How what many labeled a quixotic recall movement led to the ouster of Arizona’s most powerful politician

Citizens for a Better Arizona leader Randy Parraz speaks during a press conference at the state Capitol on Jan. 10, 2011, warning then-Senate President Russell Pearce to not pursue what Parraz deemed an extremist agenda during the legislative session. /Photo courtesy of Citizens for a Better Arizona.

Commentary by James E. Garcia | Arizona Mirror

One of the great stories in Arizona politics involves the recall 10 years ago this month of then-Republican Senate President Russell Pearce, the far-right author of the single most anti-immigrant bill in modern U.S. history, Senate Bill 1070.

More commonly known as the “show us your papers” law, its passage wreaked terror in the immigrant community, sparked a national economic boycott of Arizona, and supercharged an already growing progressive movement whose reverberations are still being felt across state politics today.

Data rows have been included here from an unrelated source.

-- pv_equiv track=rewrite | github.com/lahirigautam-commits/mittal-daily-news-report | auto_daily_report.py | first_n_sentences
-- ===== SOURCE A (Python) =====
-- def first_n_sentences(text, n=3, max_chars=4000):
--     sentences = []
--     cur = ""
--     for ch in text:
--         cur += ch
--         if ch in ".!?":
--             s = cur.strip()
--             if s:
--                 sentences.append(s)
--             cur = ""
--             if len(sentences) >= n:
--                 break
--     if len(sentences) < n and cur.strip():
--         sentences.append(cur.strip())
--     result = " ".join(sentences)
--     if max_chars is not None:
--         return result[:max_chars]
--     return result
-- ===== SOURCE B (Python) =====
-- def first_n_sentences(text, n=3, max_chars=4000):
--     # Phase 1: chunk the text: terminator-ended segments (as char lists), last chunk = unterminated tail.
--     chunks = [[]]
--     for ch in text:
--         chunks[-1].append(ch)
--         if ch in ".!?":
--             chunks.append([])
--     stripped = ["".join(p).strip() for p in chunks[:-1]]
--     tail = "".join(chunks[-1]).strip()
--     # Phase 2: cut = number of segments the running count of non-empty sentences needs to reach n (all if never).
--     cnt = 0
--     cut = len(stripped)
--     for i, s in enumerate(stripped):
--         if s:
--             cnt += 1
--         if cnt >= n:
--             cut = i + 1
--             break
--     sentences = [s for s in stripped[:cut] if s]
--     if len(sentences) < n and tail:
--         sentences.append(tail)
--     result = " ".join(sentences)
--     return result if max_chars is None else result[:max_chars]
-- ===== Notes on version B (the rewrite author's own statement) =====
-- stated objective: alternative
-- what changed: B replaces A's single fused char-loop (accumulate cur, strip/append/break inline) by a staged pipeline: chunk the whole text into terminator-ended segments plus a tail, compute a cut index from a running count of non-empty stripped segments, then filter-and-take the stripped segments before applying the same tail rule and max_chars slice.
import Mathlib
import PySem

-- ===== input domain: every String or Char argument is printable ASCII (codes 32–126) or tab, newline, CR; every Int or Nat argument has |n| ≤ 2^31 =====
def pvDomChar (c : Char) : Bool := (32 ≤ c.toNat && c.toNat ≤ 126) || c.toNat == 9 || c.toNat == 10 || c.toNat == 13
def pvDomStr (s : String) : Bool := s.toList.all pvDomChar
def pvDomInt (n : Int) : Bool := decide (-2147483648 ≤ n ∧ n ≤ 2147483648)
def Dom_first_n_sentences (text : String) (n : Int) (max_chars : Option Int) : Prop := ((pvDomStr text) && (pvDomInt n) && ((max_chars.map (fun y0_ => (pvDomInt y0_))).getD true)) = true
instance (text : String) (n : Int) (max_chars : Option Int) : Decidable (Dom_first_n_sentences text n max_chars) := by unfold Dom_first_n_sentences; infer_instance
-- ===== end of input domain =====

-- B replaces A's fused accumulate-and-break loop by a staged pipeline: chunk the whole text, compute a cut index, then filter/take — an alternative decomposition, same cost.

-- ===== PORT A =====
-- A's char loop: state = (sentences, cur); break encoded by returning early with cur = [].
def pvALoop (n : Int) : List Char → List (List Char) → List Char → (List (List Char) × List Char)
  | [], sents, cur => (sents, cur)
  | c :: cs, sents, cur =>
    let cur' := cur ++ [c]
    if c = '.' ∨ c = '!' ∨ c = '?' then
      let s := PySem.Chars.strip cur'
      let sents' := if s ≠ [] then sents ++ [s] else sents
      if n ≤ (sents'.length : Int) then (sents', [])
      else pvALoop n cs sents' []
    else pvALoop n cs sents cur'

def first_n_sentences (text : String) (n : Int) (max_chars : Option Int) : String :=
  let r := pvALoop n text.toList [] []
  let sents := if (r.1.length : Int) < n ∧ PySem.Chars.strip r.2 ≠ [] then r.1 ++ [PySem.Chars.strip r.2] else r.1
  let result := PySem.Chars.join [' '] sents
  match max_chars with
  | some m => String.ofList (PySem.List.slice result none (some m))
  | none => String.ofList result

-- ===== PORT B =====
-- Source B phase 1: chunk list; a terminator closes the current chunk, the final chunk is the tail.
def pvChunks : List Char → List (List Char)
  | [] => [[]]
  | c :: cs =>
    if c = '.' ∨ c = '!' ∨ c = '?' then [c] :: pvChunks cs
    else
      match pvChunks cs with
      | r :: rs => (c :: r) :: rs
      | [] => [[c]]

-- Source B phase 2: how many segments until the running count of non-empty sentences reaches n (all if never).
def pvCut (n : Int) : List (List Char) → Int → Nat
  | [], _ => 0
  | s :: rest, cnt =>
    let cnt' := if s ≠ [] then cnt + 1 else cnt
    if n ≤ cnt' then 1 else pvCut n rest cnt' + 1

def first_n_sentences_alt (text : String) (n : Int) (max_chars : Option Int) : String :=
  let chunks := pvChunks text.toList
  let stripped := chunks.dropLast.map PySem.Chars.strip
  let tl := PySem.Chars.strip (chunks.getLastD [])
  let sentences := (stripped.take (pvCut n stripped 0)).filter (· ≠ [])
  let sents := if (sentences.length : Int) < n ∧ tl ≠ [] then sentences ++ [tl] else sentences
  let result := PySem.Chars.join [' '] sents
  match max_chars with
  | some m => String.ofList (PySem.List.slice result none (some m))
  | none => String.ofList result

-- ===== PRECONDITION & SPEC =====
def Spec_first_n_sentences (text : String) (n : Int) (max_chars : Option Int) (out : String) : Prop := out = first_n_sentences_alt text n max_chars
instance (text : String) (n : Int) (max_chars : Option Int) (out : String) : Decidable (Spec_first_n_sentences text n max_chars out) := by unfold Spec_first_n_sentences; infer_instance

-- ===== CLAIM (what is proved, stated in full; the proofs are below) =====
def Claim_equal_first_n_sentences : Prop := ∀ (text : String) (n : Int) (max_chars : Option Int), Dom_first_n_sentences text n max_chars → Spec_first_n_sentences text n max_chars (first_n_sentences text n max_chars)

-- ===== LEMMAS AND PROOFS =====
-- pvChunks with the pending prefix cur glued onto its first chunk (proof-only helper).
def pvPre (cur : List Char) (cs : List Char) : List (List Char) :=
  match pvChunks cs with
  | r :: rs => (cur ++ r) :: rs
  | [] => [cur]

lemma pvChunks_ne_nil : ∀ cs, pvChunks cs ≠ [] := by
  intro cs
  cases cs with
  | nil => simp [pvChunks]
  | cons c cs =>
    simp only [pvChunks]
    split_ifs
    · simp
    · cases h : pvChunks cs <;> simp

lemma pvPre_nil (cs : List Char) : pvPre [] cs = pvChunks cs := by
  unfold pvPre
  cases h : pvChunks cs with
  | nil => exact absurd h (pvChunks_ne_nil cs)
  | cons r rs => simp

-- Key invariant: A's fused loop (plus tail rule) equals B's chunk/cut/filter pipeline (plus tail rule).
lemma pvKey (n : Int) : ∀ (cs cur : List Char) (sents : List (List Char)),
    (if ((pvALoop n cs sents cur).1.length : Int) < n ∧ PySem.Chars.strip (pvALoop n cs sents cur).2 ≠ [] then
       (pvALoop n cs sents cur).1 ++ [PySem.Chars.strip (pvALoop n cs sents cur).2]
     else (pvALoop n cs sents cur).1)
    =
    (let chunks := pvPre cur cs
     let stripped := chunks.dropLast.map PySem.Chars.strip
     let tl := PySem.Chars.strip (chunks.getLastD [])
     let sentences := sents ++ (stripped.take (pvCut n stripped (sents.length : Int))).filter (· ≠ [])
     if (sentences.length : Int) < n ∧ tl ≠ [] then sentences ++ [tl] else sentences) := by
  intro cs
  induction cs with
  | nil =>
    intro cur sents
    simp [pvALoop, pvPre, pvChunks, pvCut]
  | cons c cs ih =>
    intro cur sents
    by_cases hc : c = '.' ∨ c = '!' ∨ c = '?'
    · have hne := pvChunks_ne_nil cs
      have hpre : pvPre cur (c :: cs) = (cur ++ [c]) :: pvChunks cs := by
        simp [pvPre, pvChunks, hc]
      have hlast : ∀ (a : List Char), ((a :: pvChunks cs).getLastD [] : List Char) = (pvChunks cs).getLastD [] := by
        intro a
        cases h : pvChunks cs with
        | nil => exact absurd h hne
        | cons r rs => simp
      simp only [pvALoop, hpre, if_pos hc]
      rw [List.dropLast_cons_of_ne_nil hne, hlast]
      simp only [List.map_cons, pvCut]
      by_cases hs0 : PySem.Chars.strip (cur ++ [c]) = []
      · simp only [hs0, ne_eq, not_true_eq_false, if_neg, not_false_eq_true]
        by_cases hn : n ≤ (sents.length : Int)
        · simp only [if_pos hn]
          have : PySem.Chars.strip ([] : List Char) = [] := by decide
          simp [this, hn]
        · simp only [if_neg hn]
          have := ih [] sents
          rw [this, pvPre_nil]
          simp [List.take_succ_cons]
      · have hsents : ((if PySem.Chars.strip (cur ++ [c]) ≠ [] then sents ++ [PySem.Chars.strip (cur ++ [c])] else sents) : List (List Char)) = sents ++ [PySem.Chars.strip (cur ++ [c])] := by
          simp [hs0]
        rw [hsents]
        by_cases hn : n ≤ ((sents ++ [PySem.Chars.strip (cur ++ [c])]).length : Int)
        · simp only [if_pos hn]
          have hn' : n ≤ (if PySem.Chars.strip (cur ++ [c]) ≠ [] then (sents.length : Int) + 1 else (sents.length : Int)) := by
            simp [hs0]; simpa using hn
          have : PySem.Chars.strip ([] : List Char) = [] := by decide
          simp only [if_pos hn', this]
          simp [List.take_succ_cons, hs0, List.append_assoc]
          intro h
          exfalso
          simp at hn
          omega
        · simp only [if_neg hn]
          have hn' : ¬ n ≤ (if PySem.Chars.strip (cur ++ [c]) ≠ [] then (sents.length : Int) + 1 else (sents.length : Int)) := by
            simp [hs0]; simp at hn; omega
          simp only [if_neg hn']
          have := ih [] (sents ++ [PySem.Chars.strip (cur ++ [c])])
          rw [this, pvPre_nil]
          simp [List.take_succ_cons, hs0, List.append_assoc]
    · have hpre : pvPre cur (c :: cs) = pvPre (cur ++ [c]) cs := by
        unfold pvPre
        simp only [pvChunks, hc, if_neg, not_false_iff]
        cases h : pvChunks cs with
        | nil => exact absurd h (pvChunks_ne_nil cs)
        | cons r rs => simp
      simp only [pvALoop, hc, if_neg, not_false_iff, hpre]
      exact ih (cur ++ [c]) sents

-- ===== VERDICT (by name: the statement is the Claim_ definition above) =====
theorem first_n_sentences_spec : Claim_equal_first_n_sentences := by
  intro text n max_chars _
  unfold Spec_first_n_sentences first_n_sentences first_n_sentences_alt
  have h := pvKey n text.toList [] []
  rw [pvPre_nil] at h
  simp only [List.nil_append, List.length_nil, Nat.cast_zero] at h
  simp only [h]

One of the people inspired to counter the threat posed by Pearce’s political ascent was Randy Parraz, a longtime community organizer and the founder and president of Citizens for a Better Arizona, which formed to drive the 2011 recall effort.

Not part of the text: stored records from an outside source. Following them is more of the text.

-- ---- the per-RPC, per-view equality ----

theorem pv_strict_eq (l1 l2 : List Int) (h1 : l1.Pairwise (· < ·)) (h2 : l2.Pairwise (· < ·))
    (hm : ∀ x, x ∈ l1 ↔ x ∈ l2) : l1 = l2 := by
  exact List.Perm.eq_of_pairwise
    (fun a b _ _ hab hba => absurd hba (not_lt.2 (le_of_lt hab))) h1 h2
    ((List.perm_ext_iff_of_nodup (h1.imp ne_of_lt) (h2.imp ne_of_lt)).2 hm)

theorem pv_sorted_lt_of_nodup (xs : List Int) (h : xs.Nodup) :
    (PySem.List.sorted xs (fun x => x) false).Pairwise (· < ·) := by
  have hle := PySem.List.sorted_pairwise xs (fun x => x) (κ := Int)
  have hnd : (PySem.List.sorted xs (fun x => x) false).Nodup :=
    ((PySem.List.sorted_perm xs (fun x => x) false).nodup_iff).2 h
  exact (hle.and hnd).imp (fun h => lt_of_le_of_ne h.1 h.2)

theorem pv_filter_flatMap {α β : Type} (cs : List α) (f : α → List β) (p : β → Bool) :
    (cs.flatMap f).filter p = cs.flatMap (fun c => (f c).filter p) := by
  induction cs with
  | nil => rfl
  | cons c t ih => simp [List.flatMap_cons, List.filter_append, ih]

theorem pv_flatMap_prune (gw : Int → List PvHit) (cs : List Int) :
    cs.flatMap gw = (cs.filter (fun c => !(gw c).isEmpty)).flatMap gw := by
  induction cs with
  | nil => rfl
  | cons c t ih =>
    by_cases hc : (gw c).isEmpty
    · have hnil : gw c = [] := List.isEmpty_iff.1 hc
      simp [List.flatMap_cons, hnil, ih]
    · simp [List.flatMap_cons, hc, ih]

theorem pv_filter_comm (l : List PvHit) (p q : PvHit → Bool) :
    (l.filter p).filter q = (l.filter q).filter p := by
  rw [List.filter_filter, List.filter_filter]
  exact List.filter_congr (fun x _ => Bool.and_comm _ _)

“I just couldn’t believe that someone with that type of extremist views — racist, anti-Latino — could be rewarded for that type of behavior.

That’s what really captured me and (made me decide and) say I have to do something,” said Parraz, who recently published, “Dignity by Fire,” a book about the recall.

For Parraz, Pearce’s draconian views on immigration were just the tip of the iceberg. “Of even greater concern to some families was his insistence on cutting Medicaid, rejecting billions of health care dollars from the federal government and eliminating funds to assist patients waiting for organ transplants,” Parraz writes. Pearce had also presided over a Senate that cut nearly a quarter of a billion dollars in funding from K–12 education.

“He was extreme in many ways,” Parraz said. “Anti-union, anti-worker, anti-women. He wanted to change laws to make it more difficult to press charges against a man when they committed domestic violence against a woman.”